LTCG from equity-oriented investments with holding period of more than one year are taxed at 10%. In truth, Ulips are industry-linked with a thin crust of life insurance coverage and have a lock-in period of 5 years. The quantity invested in Ulips is eligible for tax deduction beneath Section 80C topic to a maximum of Rs 1.5 lakh a year but with the situation that premium must not exceed 10% of the sum assured.
Level playing field
At present, maturity proceeds of life insurance coverage policies are exempt from tax beneath Section 10 (10D). The government in 2018 re-introduced10% tax on LTCG above Rs 1 lakh from sale of listed equity shares. For the interest of the retail investors, authorities have been asking for a level playing field among equity-mutual funds and Ulips.
Aditya M Agarwal, companion, Mahesh K Agarwal & Company, says as the Budget proposed tax on the maturity proceeds of Ulips, it will encourage persons to look at insurance coverage initially for protection and then for investment. “At present, high net-worth individuals invest high premiums in Ulips as the proceeds are tax-free.
Allowing tax exemption of maturity proceeds with large premiums defeated the legislative intent of the clause. However, in order to keep the real intention of the clause which was providing benefit to small and genuine cases, the proceeds received on the death of the individual by its nominee will be tax-free,” he says.

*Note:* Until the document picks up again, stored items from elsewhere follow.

-- pv_equiv track=rewrite | github.com/aws-samples/generative-ai-cdk-constructs-samples | samples/code-expert/packages/code-expert/code-expert/amzn_code_expert_code_expert/EvaluateRules/rule_evaluator.py | clean_json_text
-- ===== SOURCE A (Python) =====
-- def clean_json_text(text: str) -> str:
--     """
--     Clean the JSON text by removing non-printable characters and escaping them.
--
--     Args:
--         text (str): The JSON text to clean.
--
--     Returns:
--         str: The cleaned JSON text.
--     """
--     cleaned_text = []
--     in_quotes = False
--     escape_chars = {"\n": "\\n", "\r": "\\r", "\t": "\\t"}
--
--     for c in text:
--         if c.isprintable():
--             cleaned_text.append(c)
--             if c == '"':
--                 in_quotes = not in_quotes
--         elif in_quotes and c in escape_chars:
--             cleaned_text.append(escape_chars[c])
--
--     return "".join(cleaned_text)
-- ===== SOURCE B (Python) =====
-- def clean_json_text(text: str) -> str:
--     """Clean JSON text: split on '"' so segment-index parity replaces the
--     running in_quotes toggle, then filter/escape each segment and rejoin."""
--     escape_chars = {"\n": "\\n", "\r": "\\r", "\t": "\\t"}
--     segments = text.split('"')
--     processed = []
--     for i, seg in enumerate(segments):
--         if i % 2 == 1:
--             processed.append(
--                 "".join(
--                     escape_chars[c] if c in escape_chars else c
--                     for c in seg
--                     if c.isprintable() or c in escape_chars
--                 )
--             )
--         else:
--             processed.append("".join(c for c in seg if c.isprintable()))
--     return '"'.join(processed)
-- ===== Notes on version B (the rewrite author's own statement) =====
-- stated objective: alternative
-- what changed: Replaced the single character loop with a running in_quotes toggle by splitting the text on the double-quote character and using segment-index parity to decide quote context, filtering/escaping each segment and rejoining.
import Mathlib
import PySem

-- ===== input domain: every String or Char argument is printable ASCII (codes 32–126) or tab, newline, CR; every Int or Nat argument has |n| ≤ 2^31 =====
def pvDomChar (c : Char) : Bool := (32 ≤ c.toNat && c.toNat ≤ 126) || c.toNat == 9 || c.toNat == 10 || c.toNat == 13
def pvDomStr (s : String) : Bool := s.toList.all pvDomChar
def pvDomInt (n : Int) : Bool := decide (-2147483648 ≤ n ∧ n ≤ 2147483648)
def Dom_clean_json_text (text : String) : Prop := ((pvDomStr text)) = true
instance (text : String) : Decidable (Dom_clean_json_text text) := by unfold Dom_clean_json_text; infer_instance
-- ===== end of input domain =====

-- B replaces A's running in_quotes toggle by splitting on '"' and using segment-index parity (alternative decomposition, same cost).

-- shared escape table (the Python dict {'\n': '\\n', '\r': '\\r', '\t': '\\t'} of both programs)
def pvEsc? (c : Char) : Option (List Char) :=
  if c = '\n' then some ['\\', 'n']
  else if c = '\r' then some ['\\', 'r']
  else if c = '\t' then some ['\\', 't']
  else none

-- str.isprintable; exact on Dom (codes 32–126 are printable, 9/10/13 are not)
def pvPrintable (c : Char) : Bool := 32 ≤ c.toNat && c.toNat ≤ 126

-- ===== PORT A =====
def clean_json_text (text : String) : String :=
  let st := text.toList.foldl (fun (st : List Char × Bool) c =>
    if pvPrintable c then
      (st.1 ++ [c], if c == '"' then !st.2 else st.2)
    else if st.2 && (pvEsc? c).isSome then
      (st.1 ++ (pvEsc? c).getD [], st.2)
    else st) ([], false)
  String.ofList st.1

-- ===== PORT B =====
-- even-index segment (outside quotes): keep printable characters
def pvSegEven (seg : List Char) : List Char := seg.filter pvPrintable

-- odd-index segment (inside quotes): keep printables, escape \n \r \t
def pvSegOdd (seg : List Char) : List Char :=
  seg.flatMap (fun c =>
    if pvPrintable c || (pvEsc? c).isSome then (pvEsc? c).getD [c] else [])

def clean_json_text_alt (text : String) : String :=
  let segments := PySem.Chars.splitOn text.toList ['"']
  let processed := (PySem.List.enumerate segments).map
    (fun p => if p.1 % 2 == 1 then pvSegOdd p.2 else pvSegEven p.2)
  String.ofList (PySem.Chars.join ['"'] processed)

-- ===== PRECONDITION & SPEC =====
def Spec_clean_json_text (text : String) (out : String) : Prop := out = clean_json_text_alt text
instance (text : String) (out : String) : Decidable (Spec_clean_json_text text out) := by unfold Spec_clean_json_text; infer_instance

-- ===== CLAIM (what is proved, stated in full; the proofs are below) =====
def Claim_equal_clean_json_text : Prop := ∀ (text : String), Dom_clean_json_text text → Spec_clean_json_text text (clean_json_text text)

-- ===== LEMMAS AND PROOFS =====

-- structural version of split('"')
def pvSplit : List Char → List (List Char)
  | [] => [[]]
  | c :: cs => if c = '"' then [] :: pvSplit cs else (pvSplit cs).modifyHead (c :: ·)

theorem pvSplit_ne_nil (cs : List Char) : pvSplit cs ≠ [] := by
  induction cs with
  | nil => simp [pvSplit]
  | cons c cs ih =>
    simp only [pvSplit]
    split_ifs
    · simp
    · cases h : pvSplit cs with
      | nil => exact absurd h ih
      | cons s rest => simp

theorem pvSplitOn_go_eq (fuel : Nat) (l cur : List Char) (acc : List (List Char))
    (hl : l.length < fuel) :
    PySem.Chars.splitOn.go ['"'] fuel l cur acc
      = acc.reverse ++ (pvSplit l).modifyHead (cur.reverse ++ ·) := by
  induction fuel generalizing l cur acc with
  | zero => omega
  | succ fuel ih =>
    cases l with
    | nil =>
      simp [PySem.Chars.splitOn.go, pvSplit]
    | cons c rest =>
      simp only [PySem.Chars.splitOn.go]
      by_cases hc : c = '"'
      · subst hc
        rw [if_pos (by simp [List.isPrefixOf])]
        have hr := ih rest [] (cur.reverse :: acc) (by simpa using Nat.lt_of_succ_lt_succ hl)
        simp only [List.length_cons, List.length_nil, List.drop_succ_cons, List.drop_zero]
        rw [hr]
        cases h : pvSplit rest with
        | nil => exact absurd h (pvSplit_ne_nil rest)
        | cons s rs => simp [pvSplit, h]
      · rw [if_neg (by simp [List.isPrefixOf]; intro h; exact absurd h.symm hc)]
        rw [ih rest (c :: cur) acc (by simpa using Nat.lt_of_succ_lt_succ hl)]
        cases h : pvSplit rest with
        | nil => exact absurd h (pvSplit_ne_nil rest)
        | cons s rs => simp [pvSplit, hc, h]

theorem pvSplitOn_quote (cs : List Char) :
    PySem.Chars.splitOn cs ['"'] = pvSplit cs := by
  unfold PySem.Chars.splitOn
  rw [pvSplitOn_go_eq (cs.length + 1) cs [] [] (Nat.lt_succ_self _)]
  cases h : pvSplit cs with
  | nil => exact absurd h (pvSplit_ne_nil cs)
  | cons s rest => simp

-- direct recursion computing A's loop output
def pvGo : Bool → List Char → List Char
  | _, [] => []
  | b, c :: cs =>
    if pvPrintable c then c :: pvGo (if c == '"' then !b else b) cs
    else if b && (pvEsc? c).isSome then (pvEsc? c).getD [] ++ pvGo b cs
    else pvGo b cs

theorem pvFoldA (cs : List Char) (acc : List Char) (b : Bool) :
    (cs.foldl (fun (st : List Char × Bool) c =>
      if pvPrintable c then
        (st.1 ++ [c], if c == '"' then !st.2 else st.2)
      else if st.2 && (pvEsc? c).isSome then
        (st.1 ++ (pvEsc? c).getD [], st.2)
      else st) (acc, b)).1 = acc ++ pvGo b cs := by
  induction cs generalizing acc b with
  | nil => simp [pvGo]
  | cons c cs ih =>
    simp only [List.foldl_cons, pvGo]
    by_cases hp : pvPrintable c
    · simp only [if_pos hp, ih]; simp
    · simp only [if_neg hp]
      by_cases hb : b = true ∧ (pvEsc? c).isSome = true
      · rw [if_pos (by simp [hb.1, hb.2]), if_pos (by simp [hb.1, hb.2])]
        rw [hb.1, ih]; simp
      · rw [if_neg (by simp_all), if_neg (by simp_all)]
        exact ih acc b

def pvProc (b : Bool) (seg : List Char) : List Char :=
  if b then pvSegOdd seg else pvSegEven seg

-- the processed segments joined with '"', with alternating parity
def pvRender : Bool → List (List Char) → List Char
  | _, [] => []
  | b, [s] => pvProc b s
  | b, s :: s' :: rest => pvProc b s ++ '"' :: pvRender (!b) (s' :: rest)

theorem pvEsc?_of_printable {c : Char} (h : pvPrintable c = true) : pvEsc? c = none := by
  unfold pvEsc?
  split_ifs with h1 h2 h3 <;> first
  | rfl
  | (subst_vars; simp [pvPrintable] at h)

theorem pvProc_cons_printable (b : Bool) (c : Char) (s : List Char)
    (hp : pvPrintable c = true) : pvProc b (c :: s) = c :: pvProc b s := by
  cases b <;> simp [pvProc, pvSegEven, pvSegOdd, hp, pvEsc?_of_printable hp]

theorem pvGo_eq_render (cs : List Char) (b : Bool) :
    pvGo b cs = pvRender b (pvSplit cs) := by
  induction cs generalizing b with
  | nil => simp [pvGo, pvSplit, pvRender, pvProc, pvSegEven, pvSegOdd]
  | cons c cs ih =>
    by_cases hq : c = '"'
    · subst hq
      have hgo : pvGo b ('"' :: cs) = '"' :: pvGo (!b) cs := by
        simp [pvGo, pvPrintable]
      rw [hgo, ih (!b)]
      cases hs : pvSplit cs with
      | nil => exact absurd hs (pvSplit_ne_nil cs)
      | cons s rest =>
        cases b <;> simp [pvSplit, hs, pvRender, pvProc, pvSegOdd, pvSegEven]
    · cases h : pvSplit cs with
      | nil => exact absurd h (pvSplit_ne_nil cs)
      | cons s rest =>
        have hsplit : pvSplit (c :: cs) = (c :: s) :: rest := by
          simp [pvSplit, hq, h]
        rw [hsplit]
        by_cases hp : pvPrintable c
        · have hgo : pvGo b (c :: cs) = c :: pvGo b cs := by
            simp [pvGo, hp, hq]
          rw [hgo, ih b, h]
          cases rest with
          | nil => simp [pvRender, pvProc_cons_printable b c s hp]
          | cons s' rs => simp [pvRender, pvProc_cons_printable b c s hp]
        · have hgo : pvGo b (c :: cs)
              = (if b && (pvEsc? c).isSome then (pvEsc? c).getD [] else []) ++ pvGo b cs := by
            simp only [pvGo, if_neg hp]
            by_cases hbe : b && (pvEsc? c).isSome <;> simp [hbe]
          have hproc : pvProc b (c :: s)
              = (if b && (pvEsc? c).isSome then (pvEsc? c).getD [] else []) ++ pvProc b s := by
            cases b with
            | false => simp [pvProc, pvSegEven, hp]
            | true =>
              simp only [pvProc, pvSegOdd, List.flatMap_cons, Bool.true_and, if_true]
              cases he : pvEsc? c with
              | none => simp [hp]
              | some e => simp [hp]
          rw [hgo, ih b, h]
          cases rest with
          | nil => simp [pvRender, hproc]
          | cons s' rs => simp [pvRender, hproc]

theorem pvParity_succ (k : Int) : ((k + 1) % 2 == 1) = !(k % 2 == 1) := by
  rcases Int.emod_two_eq k with h | h <;> simp [Int.add_emod, h]

theorem pvJoin_enumerate (segs : List (List Char)) (k : Int) :
    PySem.Chars.join ['"'] ((PySem.List.enumerate segs k).map
      (fun p => if p.1 % 2 == 1 then pvSegOdd p.2 else pvSegEven p.2))
      = pvRender (k % 2 == 1) segs := by
  induction segs generalizing k with
  | nil => simp [pvRender, PySem.Chars.join_nil]
  | cons s rest ih =>
    cases rest with
    | nil =>
      simp only [PySem.List.enumerate_cons, PySem.List.enumerate_nil, List.map_cons,
        List.map_nil, PySem.Chars.join_singleton, pvRender, pvProc]
    | cons s' rs =>
      have h2 := ih (k + 1)
      rw [pvParity_succ k] at h2
      simp only [PySem.List.enumerate_cons, List.map_cons] at h2 ⊢
      rw [PySem.Chars.join_cons_cons, h2]
      cases hb : (k % 2 == 1) <;> simp [pvRender, pvProc]

-- ===== VERDICT (by name: the statement is the Claim_ definition above) =====
theorem clean_json_text_spec : Claim_equal_clean_json_text := by
  intro text _
  unfold Spec_clean_json_text clean_json_text clean_json_text_alt
  simp only
  have h0 : (((0 : Int)) % 2 == 1) = false := by decide
  rw [pvFoldA text.toList [] false, List.nil_append, pvSplitOn_quote,
    pvJoin_enumerate, h0, pvGo_eq_render]
-- pv_equiv track=rewrite | github.com/Ace1928/eidosian_forge | scripts/code_forge_archive_plan.py | _count_state_by_status
-- ===== SOURCE A (Python) =====
-- from collections import Counter
-- from typing import Any, Iterable
--
-- def _count_state_by_status(state: dict[str, Any]) -> dict[str, int]:
--     counter: Counter[str] = Counter()
--     batches = state.get("batches") if isinstance(state, dict) else {}
--     if isinstance(batches, dict):
--         for item in batches.values():
--             if isinstance(item, dict):
--                 counter[str(item.get("status") or "pending")] += 1
--     return dict(sorted(counter.items()))
-- ===== SOURCE B (Python) =====
-- from itertools import groupby
--
--
-- def _count_state_by_status(state):
--     batches = state.get("batches") if isinstance(state, dict) else {}
--     statuses = []
--     if isinstance(batches, dict):
--         for item in batches.values():
--             if isinstance(item, dict):
--                 statuses.append(str(item.get("status") or "pending"))
--     statuses.sort()
--     return {s: len(list(g)) for s, g in groupby(statuses)}
-- ===== Notes on version B (the rewrite author's own statement) =====
-- stated objective: alternative
-- what changed: B replaces the Counter hash-counting with sort-then-group: it collects the status strings into a flat list, sorts it, and emits counts of consecutive equal runs via itertools.groupby, producing the sorted result directly.
import Mathlib
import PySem

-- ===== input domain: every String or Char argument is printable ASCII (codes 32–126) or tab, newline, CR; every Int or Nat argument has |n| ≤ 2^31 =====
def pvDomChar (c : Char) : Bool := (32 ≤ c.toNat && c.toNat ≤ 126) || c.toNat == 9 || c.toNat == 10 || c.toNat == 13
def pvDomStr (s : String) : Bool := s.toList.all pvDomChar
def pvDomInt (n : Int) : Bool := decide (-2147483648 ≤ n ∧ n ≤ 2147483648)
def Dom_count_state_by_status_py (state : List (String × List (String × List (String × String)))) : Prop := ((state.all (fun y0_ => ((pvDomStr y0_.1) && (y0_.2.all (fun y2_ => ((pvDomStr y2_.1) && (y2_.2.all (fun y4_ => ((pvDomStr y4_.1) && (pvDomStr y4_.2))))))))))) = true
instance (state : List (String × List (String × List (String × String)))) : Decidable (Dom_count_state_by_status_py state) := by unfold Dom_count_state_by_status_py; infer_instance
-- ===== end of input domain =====

-- B sorts the flat list of status strings and counts consecutive runs (a groupby) instead of hash-counting with a Counter; objective: alternative.

-- ===== PORT A =====
-- str(item.get("status") or "pending"): a missing key (None) or an empty string is falsy → "pending"; str() is the identity on str values
def pvStatus (item : List (String × String)) : String :=
  match (PySem.Dict.mk item).get? "status" with
  | none => "pending"
  | some s => if s = "" then "pending" else s

def count_state_by_status_py (state : List (String × List (String × List (String × String)))) : List (String × Int) :=
  match (PySem.Dict.mk state).get? "batches" with
  | none => []  -- state.get("batches") is None: `isinstance(batches, dict)` is false, the Counter stays empty
  | some batches =>
      -- the Counter loop, then sorted(counter.items()): the Counter's keys are distinct,
      -- so Python's lexicographic sort of the (key, count) tuples is exactly the sort by
      -- key (exact here); dict(...) of distinct-key pairs is that association list itself
      PySem.List.sorted
        ((PySem.Dict.mk batches).values.foldl
          (fun c item => c.modify (pvStatus item) 0 (· + 1)) PySem.Dict.empty).items
        (fun p => p.1)

-- ===== PORT B =====
-- hand port of the groupby comprehension {s: len(list(g)) for s, g in groupby(statuses)}:
-- each step emits the head with the length of its initial run and recurses on the rest (exact)
def pvGroupCounts : List String → List (String × Int)
  | [] => []
  | x :: xs =>
      (x, ((xs.takeWhile (fun y => x == y)).length : Int) + 1) ::
        pvGroupCounts (xs.dropWhile (fun y => x == y))
termination_by l => l.length
decreasing_by
  simp only [List.length_cons]
  exact Nat.lt_succ_of_le (List.length_dropWhile_le _ _)

def count_state_by_status_py_alt (state : List (String × List (String × List (String × String)))) : List (String × Int) :=
  pvGroupCounts (PySem.List.sorted
    (match (PySem.Dict.mk state).get? "batches" with
     | none => ([] : List String)
     | some batches => (PySem.Dict.mk batches).values.map pvStatus)
    (fun s => s))

-- ===== PRECONDITION & SPEC =====
def Spec_count_state_by_status_py (state : List (String × List (String × List (String × String)))) (out : List (String × Int)) : Prop := out = count_state_by_status_py_alt state
instance (state : List (String × List (String × List (String × String)))) (out : List (String × Int)) : Decidable (Spec_count_state_by_status_py state out) := by unfold Spec_count_state_by_status_py; infer_instance

-- ===== CLAIM (what is proved, stated in full; the proofs are below) =====
def Claim_equal_count_state_by_status_py : Prop := ∀ (state : List (String × List (String × List (String × String)))), Dom_count_state_by_status_py state → Spec_count_state_by_status_py state (count_state_by_status_py state)

-- ===== LEMMAS AND PROOFS =====

-- the head of dropWhile fails the predicate
theorem pv_head?_dropWhile {α : Type} (p : α → Bool) :
    ∀ (xs : List α) (a : α), (xs.dropWhile p).head? = some a → p a = false := by
  intro xs
  induction xs with
  | nil => intro a h; simp at h
  | cons y ys ih =>
      intro a h
      by_cases hy : p y = true
      · rw [List.dropWhile_cons_of_pos hy] at h; exact ih a h
      · rw [List.dropWhile_cons_of_neg hy] at h
        simp at h; subst h; simpa using hy

-- in a ≤-sorted list x :: xs, everything surviving the initial run of x's is strictly greater than x
theorem pv_lt_of_mem_drop (x : String) (xs : List String)
    (hp : (x :: xs).Pairwise (· ≤ ·)) :
    ∀ z ∈ xs.dropWhile (fun y => x == y), x < z := by
  have hxle : ∀ y ∈ xs, x ≤ y := (List.pairwise_cons.mp hp).1
  have hpxs : xs.Pairwise (· ≤ ·) := (List.pairwise_cons.mp hp).2
  have hpr : (xs.dropWhile (fun y => x == y)).Pairwise (· ≤ ·) :=
    hpxs.sublist (List.dropWhile_sublist _)
  intro z hz
  cases hr : xs.dropWhile (fun y => x == y) with
  | nil => rw [hr] at hz; simp at hz
  | cons h t =>
      have hhead : (fun y => x == y) h = false := by
        apply pv_head?_dropWhile (fun y => x == y) xs
        rw [hr]; rfl
      have hxh : x ≠ h := by simpa using hhead
      have hxleh : x ≤ h := hxle h ((List.dropWhile_sublist _).subset (by rw [hr]; exact List.mem_cons_self))
      have hxlth : x < h := lt_of_le_of_ne hxleh hxh
      rw [hr] at hz hpr
      rcases List.mem_cons.mp hz with rfl | hz'
      · exact hxlth
      · exact lt_of_lt_of_le hxlth ((List.pairwise_cons.mp hpr).1 z hz')

theorem pv_take_all_eq (x : String) (xs : List String) :
    ∀ y ∈ xs.takeWhile (fun y => x == y), y = x := by
  intro y hy
  have h := List.mem_takeWhile_imp hy
  exact (eq_of_beq h).symm

-- count of x in x :: xs is one plus the initial run of x's, for ≤-sorted input
theorem pv_count_head (x : String) (xs : List String)
    (hp : (x :: xs).Pairwise (· ≤ ·)) :
    List.count x (x :: xs) = (xs.takeWhile (fun y => x == y)).length + 1 := by
  have hsplit : xs.takeWhile (fun y => x == y) ++ xs.dropWhile (fun y => x == y) = xs :=
    List.takeWhile_append_dropWhile
  have hct : List.count x (xs.takeWhile (fun y => x == y)) = (xs.takeWhile (fun y => x == y)).length :=
    List.count_eq_length.mpr (fun y hy => by rw [pv_take_all_eq x xs y hy])
  have hcr : List.count x (xs.dropWhile (fun y => x == y)) = 0 :=
    List.count_eq_zero.mpr (fun hmem => lt_irrefl x (pv_lt_of_mem_drop x xs hp x hmem))
  calc List.count x (x :: xs) = List.count x xs + 1 := by rw [List.count_cons_self]
    _ = List.count x (xs.takeWhile (fun y => x == y) ++ xs.dropWhile (fun y => x == y)) + 1 := by
          rw [hsplit]
    _ = (xs.takeWhile (fun y => x == y)).length + 1 := by
          rw [List.count_append, hct, hcr]

-- count of k ≠ x in x :: xs equals its count past the initial run of x's
theorem pv_count_ne (x k : String) (xs : List String) (hk : k ≠ x) :
    List.count k (x :: xs) = List.count k (xs.dropWhile (fun y => x == y)) := by
  have hsplit : xs.takeWhile (fun y => x == y) ++ xs.dropWhile (fun y => x == y) = xs :=
    List.takeWhile_append_dropWhile
  have hct : List.count k (xs.takeWhile (fun y => x == y)) = 0 :=
    List.count_eq_zero.mpr (fun hmem => hk (pv_take_all_eq x xs k hmem))
  have hxk : (x == k) = false := beq_eq_false_iff_ne.mpr (Ne.symm hk)
  calc List.count k (x :: xs) = List.count k xs := by
          rw [List.count_cons, hxk]; simp
    _ = List.count k (xs.takeWhile (fun y => x == y) ++ xs.dropWhile (fun y => x == y)) := by
          rw [hsplit]
    _ = List.count k (xs.dropWhile (fun y => x == y)) := by
          rw [List.count_append, hct]; simp

-- membership characterisation of pvGroupCounts on a ≤-sorted list
theorem pvGroup_mem : ∀ (l : List String), l.Pairwise (· ≤ ·) →
    ∀ (k : String) (n : Int), ((k, n) ∈ pvGroupCounts l ↔ k ∈ l ∧ n = (List.count k l : Int)) := by
  intro l
  induction l using pvGroupCounts.induct with
  | case1 => intro _ k n; simp [pvGroupCounts]
  | case2 x xs ih =>
      intro hp k n
      have hpr : (xs.dropWhile (fun y => x == y)).Pairwise (· ≤ ·) :=
        ((List.pairwise_cons.mp hp).2).sublist (List.dropWhile_sublist _)
      rw [pvGroupCounts]
      constructor
      · intro hmem
        rcases List.mem_cons.mp hmem with heq | hmem'
        · rw [Prod.mk.injEq] at heq
          obtain ⟨rfl, rfl⟩ := heq
          refine ⟨List.mem_cons_self, ?_⟩
          rw [pv_count_head _ xs hp]
          push_cast; ring
        · obtain ⟨h1, h2⟩ := (ih hpr k n).mp hmem'
          have hne : k ≠ x := fun heq => by
            have := pv_lt_of_mem_drop x xs hp k h1
            rw [heq] at this; exact lt_irrefl x this
          refine ⟨List.mem_cons_of_mem _ ((List.dropWhile_sublist _).subset h1), ?_⟩
          rw [h2, pv_count_ne x k xs hne]
      · rintro ⟨h1, h2⟩
        by_cases hkx : k = x
        · subst hkx
          apply List.mem_cons.mpr
          left
          have : n = ((xs.takeWhile (fun y => k == y)).length : Int) + 1 := by
            rw [h2, pv_count_head k xs hp]; push_cast; ring
          rw [this]
        · apply List.mem_cons_of_mem
          apply (ih hpr k n).mpr
          have h1' : k ∈ xs.dropWhile (fun y => x == y) := by
            rcases List.mem_cons.mp h1 with h | h
            · exact absurd h hkx
            · rw [← List.takeWhile_append_dropWhile (p := fun y => x == y) (l := xs)] at h
              rcases List.mem_append.mp h with h' | h'
              · exact absurd (pv_take_all_eq x xs k h') hkx
              · exact h'
          exact ⟨h1', by rw [h2, pv_count_ne x k xs hkx]⟩

-- the keys of pvGroupCounts are strictly increasing on a ≤-sorted list
theorem pvGroup_pairwise : ∀ (l : List String), l.Pairwise (· ≤ ·) →
    (pvGroupCounts l).Pairwise (fun a b => a.1 < b.1) := by
  intro l
  induction l using pvGroupCounts.induct with
  | case1 => intro _; simp [pvGroupCounts]
  | case2 x xs ih =>
      intro hp
      have hpr : (xs.dropWhile (fun y => x == y)).Pairwise (· ≤ ·) :=
        ((List.pairwise_cons.mp hp).2).sublist (List.dropWhile_sublist _)
      rw [pvGroupCounts]
      apply List.pairwise_cons.mpr
      refine ⟨?_, ih hpr⟩
      rintro ⟨k, n⟩ hpmem
      have h1 : k ∈ xs.dropWhile (fun y => x == y) :=
        ((pvGroup_mem _ hpr k n).mp hpmem).1
      exact pv_lt_of_mem_drop x xs hp k h1

-- the central identity: sorting Counter(xs).items() by key equals grouping the sorted list
theorem pv_sorted_counter_eq_group (xs : List String) :
    PySem.List.sorted (PySem.Dict.counter xs).items (fun p => p.1) =
      pvGroupCounts (PySem.List.sorted xs (fun s => s)) := by
  have hperm : (PySem.List.sorted xs (fun s => s)).Perm xs := PySem.List.sorted_perm xs _ _
  have hpl : (PySem.List.sorted xs (fun s => s)).Pairwise (· ≤ ·) := by
    simpa using PySem.List.sorted_pairwise xs (fun s => s)
  apply PySem.List.sorted_eq_of_perm_of_pairwise_lt
  · rw [PySem.Dict.items_counter]
    have hnd1 : (pvGroupCounts (PySem.List.sorted xs (fun s => s))).Nodup := by
      have h := pvGroup_pairwise _ hpl
      exact h.imp (fun hlt => fun he => absurd (he ▸ hlt) (lt_irrefl _))
    have hnd2 : (List.map (fun k => (k, (List.count k xs : Int))) (PySem.Set.ofList xs)).Nodup := by
      apply List.Nodup.map
      · intro a b hab
        simpa using congrArg Prod.fst hab
      · exact PySem.Set.nodup_ofList xs
    apply (List.perm_ext_iff_of_nodup hnd1 hnd2).mpr
    rintro ⟨k, n⟩
    rw [pvGroup_mem _ hpl k n]
    constructor
    · rintro ⟨h1, h2⟩
      apply List.mem_map.mpr
      refine ⟨k, (PySem.Set.mem_ofList xs k).mpr (hperm.subset h1), ?_⟩
      rw [h2, hperm.count_eq k]
    · intro hmem
      obtain ⟨k', hk', hkp⟩ := List.mem_map.mp hmem
      obtain ⟨rfl, rfl⟩ : k' = k ∧ ((List.count k' xs : Int)) = n := by
        simpa [Prod.ext_iff] using hkp
      have hk'' : k' ∈ xs := (PySem.Set.mem_ofList xs k').mp hk'
      exact ⟨hperm.mem_iff.mpr hk'', by rw [hperm.count_eq k']⟩
  · exact pvGroup_pairwise _ hpl

-- ===== VERDICT (by name: the statement is the Claim_ definition above) =====
theorem count_state_by_status_py_spec : Claim_equal_count_state_by_status_py := by
  intro state _
  unfold Spec_count_state_by_status_py count_state_by_status_py count_state_by_status_py_alt
  cases h : (PySem.Dict.mk state).get? "batches" with
  | none => simp [pvGroupCounts, PySem.List.sorted]
  | some batches =>
      show PySem.List.sorted
          ((List.foldl (fun c item => c.modify (pvStatus item) 0 (· + 1)) PySem.Dict.empty
            (PySem.Dict.mk batches).values).items)
          (fun p => p.1) =
        pvGroupCounts (PySem.List.sorted (List.map pvStatus (PySem.Dict.mk batches).values) (fun s => s))
      have hfold : ((PySem.Dict.mk batches).values.foldl
            (fun c item => c.modify (pvStatus item) 0 (· + 1)) PySem.Dict.empty)
          = PySem.Dict.counter ((PySem.Dict.mk batches).values.map pvStatus) := by
        rw [PySem.Dict.counter_eq_foldl, List.foldl_map]
      rw [hfold]
      exact pv_sorted_counter_eq_group _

Amit Maheswari, tax companion, AKM Global, says in case of premium payable for more than one Ulip, exemption shall be offered only if aggregate of all such premiums does not exceed Rs 2.5 lakh. “Ulips for which no exemption is allowed on maturity as per the above provisions would be treated as capital asset and Section 112A as applicable to listed equity shares and equity-oriented mutual funds shall be applicable,” he underlines.
A note from Axis Securities says investment in Ulip, above the specified quantity, will be treated as a capital asset which could be damaging for life insurance coverage corporations have higher Ulip exposure (like ICICI Prudential) as it might impact the demand in HNI category.
Tax arbitrage pushed Ulips
After the introduction of LTCG tax on equity and equity-associated investments in 2018, insurance coverage firms have been aggressively promoting Ulips as it is an exempt-exempt-exempt solution like Public Provident Fund or Employees’ Provident Fund. Investors can pick the fund mix— substantial-, mid- or tiny-cap or even debt fund to invest based on their threat appetite. In truth, Ulips enable policyholders to switch among the fund alternatives on paying switching charges to the insurance coverage corporation.
With the tax arbitrage gone now, authorities say the actual advantage in terms of investment will lessen in Ulips. Moreover, the price structure of Ulips is greater than equity mutual funds, which lessen the worth of the fund in the lengthy-run. In equity-associated investments, the expense ratio of mutual funds is one of the lowest at 1.5-3%. A decade ago, the insurance coverage regulator capped the exorbitant front-loaded charges levied by the insurers. It capped the charges and net reduction in yield for the consumers.
Insurers levy 4 sorts of charges in Ulip —allocation, policy administration, mortality and fund management charges. The fund management charges are capped at 1.35%. Insurers deduct premium allocation charges to recover the charges incurred in processing the policy such as underwriting, health-related examinations and distributor costs straight from the premium.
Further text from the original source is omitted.